İşte ben de o twitter’dan gelen ukela dümbeleklerine Amerika’da yaşamadığımızı ve konuştuğumuz dilin ingilizce değil türkçe olduğunu, kafalarındaki sorunun bir illüzyon olduğunu yaz, en kötü ihtimalle bana yolla diyorum. Böyle saçmalıklara teslim ola ola dil/kültür gidiyor elden.
Tamam, deal.
Siyahi damat adayı belli olmuş.
Bir günde 8 bölüm izledim ve çok beğendim. Eleştirmenlerin de neden bu kadar sevdiğini anlamak zor değil. Baş rolde ki kadınlar çok iyi oynuyor, ortam çok gerçekçi yaratılmış.
Ben de mi sakallı fotomu koysam ne yapsam?
Çok güzel bitti. Uzun zamandır bir dizide her bölüm baya baya şaşırdım.
Shiri Appleby ve Constance Zimmer gerçekten çok iyi oynuyorlar. Breeda Wool karakterini de çok sevdiğimden her sahneye girişinde çok eğlendiğimi söylemeliyim, onunda çok iyi oynadığını düşünüyorum. Kadın Florence and the Machine’nin solisti Florence de çok benziyor ayrıca.

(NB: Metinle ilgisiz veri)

-- break lemma, prefix: if two candidates' k-prefixes differ the loop returns pre
theorem pvPrefLoop_break (cands : List String) (pre : String) (k : Nat) (fuel : Nat)
    (h : ∃ a ∈ cands, ∃ b ∈ cands, a.toList.take k ≠ b.toList.take k) :
    pvPrefLoop cands pre k fuel = pre := by
  cases fuel with
  | zero => rfl
  | succ f =>
    obtain ⟨a, ha, b, hb, hab⟩ := h
    have hne : PySem.Str.slice a (some 0) (some (k : Int)) ≠ PySem.Str.slice b (some 0) (some (k : Int)) := by
      intro he
      exact hab (by rw [← pvSlicePre_toList a k, ← pvSlicePre_toList b k, he])
    have hlen := pvSet_two_ne_len (l := cands.map (fun c => PySem.Str.slice c (some 0) (some (k : Int))))
      (List.mem_map_of_mem ha) (List.mem_map_of_mem hb) hne
    simp only [pvPrefLoop]
    rw [if_neg hlen]

theorem pvSufLoop_break (cands : List String) (pre : String) (k : Nat) (fuel : Nat)
    (h : ∃ a ∈ cands, ∃ b ∈ cands,
      PySem.Str.slice a (some (PySem.Str.len a - (k : Int))) none
        ≠ PySem.Str.slice b (some (PySem.Str.len b - (k : Int))) none) :
    pvSufLoop cands pre k fuel = pre := by
  cases fuel with
  | zero => rfl
  | succ f =>
    obtain ⟨a, ha, b, hb, hab⟩ := h
    have hlen := pvSet_two_ne_len
      (l := cands.map (fun c => PySem.Str.slice c (some (PySem.Str.len c - (k : Int))) none))
      (List.mem_map_of_mem ha) (List.mem_map_of_mem hb) hab
    simp only [pvSufLoop]
    rw [if_neg hlen]

theorem pvPrefLoop_run (c0 : String) (rest : List String)
    (hne : ¬ (∀ c ∈ rest, c = c0)) :
    ∀ (fuel k : Nat) (pre : String),
      k ≤ ((rest.map String.toList).foldl pvCommon c0.toList).length →
      ((rest.map String.toList).foldl pvCommon c0.toList).length + 2 ≤ fuel + k →
      pvPrefLoop (c0 :: rest) pre k fuel
        = String.ofList ((rest.map String.toList).foldl pvCommon c0.toList) := by
  set P := (rest.map String.toList).foldl pvCommon c0.toList with hP
  set m := P.length with hm
  have hnall : ¬ (∀ l ∈ rest.map String.toList, l = c0.toList) := by
    intro hall
    exact hne (fun c hc => String.toList_inj.mp (hall c.toList (List.mem_map_of_mem hc)))
  intro fuel
  induction fuel with
  | zero => intro k pre hk hf; omega
  | succ f ih =>
    intro k pre hk hf
    -- all k-slices agree with c0's
    have hall : ∀ s ∈ (c0 :: rest).map (fun c => PySem.Str.slice c (some 0) (some (k : Int))),
        s = PySem.Str.slice c0 (some 0) (some (k : Int)) := by
      intro s hs
      obtain ⟨c, hc, rfl⟩ := List.mem_map.mp hs
      apply String.toList_inj.mp
      rw [pvSlicePre_toList, pvSlicePre_toList]
      rcases List.mem_cons.mp hc with h | h
      · rw [h]
      · exact pvFoldP_take _ _ k hk c.toList (List.mem_map_of_mem h)
    have hset : PySem.Set.ofList ((c0 :: rest).map (fun c => PySem.Str.slice c (some 0) (some (k : Int))))
        = [PySem.Str.slice c0 (some 0) (some (k : Int))] := by
      exact pvOfList_all_eq _ _ (by simp) hall
    simp only [pvPrefLoop, hset]
    norm_num
    by_cases hkm : k < m
    · exact ih (k+1) _ (by omega) (by omega)
    · -- k = m : next step breaks
      have hkm' : k = m := by omega
      obtain ⟨l, hl, hlne⟩ := pvFoldP_witness (rest.map String.toList) c0.toList hnall
      obtain ⟨cw, hcw, rfl⟩ := List.mem_map.mp hl
      rw [pvPrefLoop_break (c0 :: rest) _ (k+1) f
        ⟨cw, by simp [hcw], c0, by simp, by rw [hkm']; exact hlne⟩]
      apply String.toList_inj.mp
      rw [pvSlicePre_toList, hkm', hm]
      simp only [String.toList_ofList]
      exact ((List.prefix_iff_eq_take.mp (pvFoldP_prefix _ _))).symm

Faith spinoffu geliyor diye tam sevinmiştim ki web serisi imiş.
şu chet’i oynayan adamın rol aldığı bir filmi arıyordum ben yıllarca aklımda baştoldaki clive owen diye kalmıştı . çok mutluyum buldum sonunda:)
Meagan Tandy ve Kim Matula yarışmanın yeni sezonunun iki yarışmacısı olarak katılmışlar.
Yeni sezonda yer alacak 3 isim daha belli olmuş.
Kes-yapıştır!
Bu dizinin sırf bir şeyler daha öğrenebilmek için biraz daha yayında kalmasını istiyorum aslında. Şu üç video inanılmaz eğlendirdi beni.
Fragmanlar güzelmiş, sevdim ben bunları.
Bu ikisi sevgiliymiş de nişanlanmışlar bir de. Hay maşallah efendim.
UnReal’da sevmiştim bu kızı ama; Quantico’da iyice soğudum kendisinden. Freddie Stroma’nın da az önce Time After Time’daki hali geldi hemen aklıma. Çok değişik olmuş gerçekten. Neyse efendim alakasız konuştum yine; Allah mesut etsin!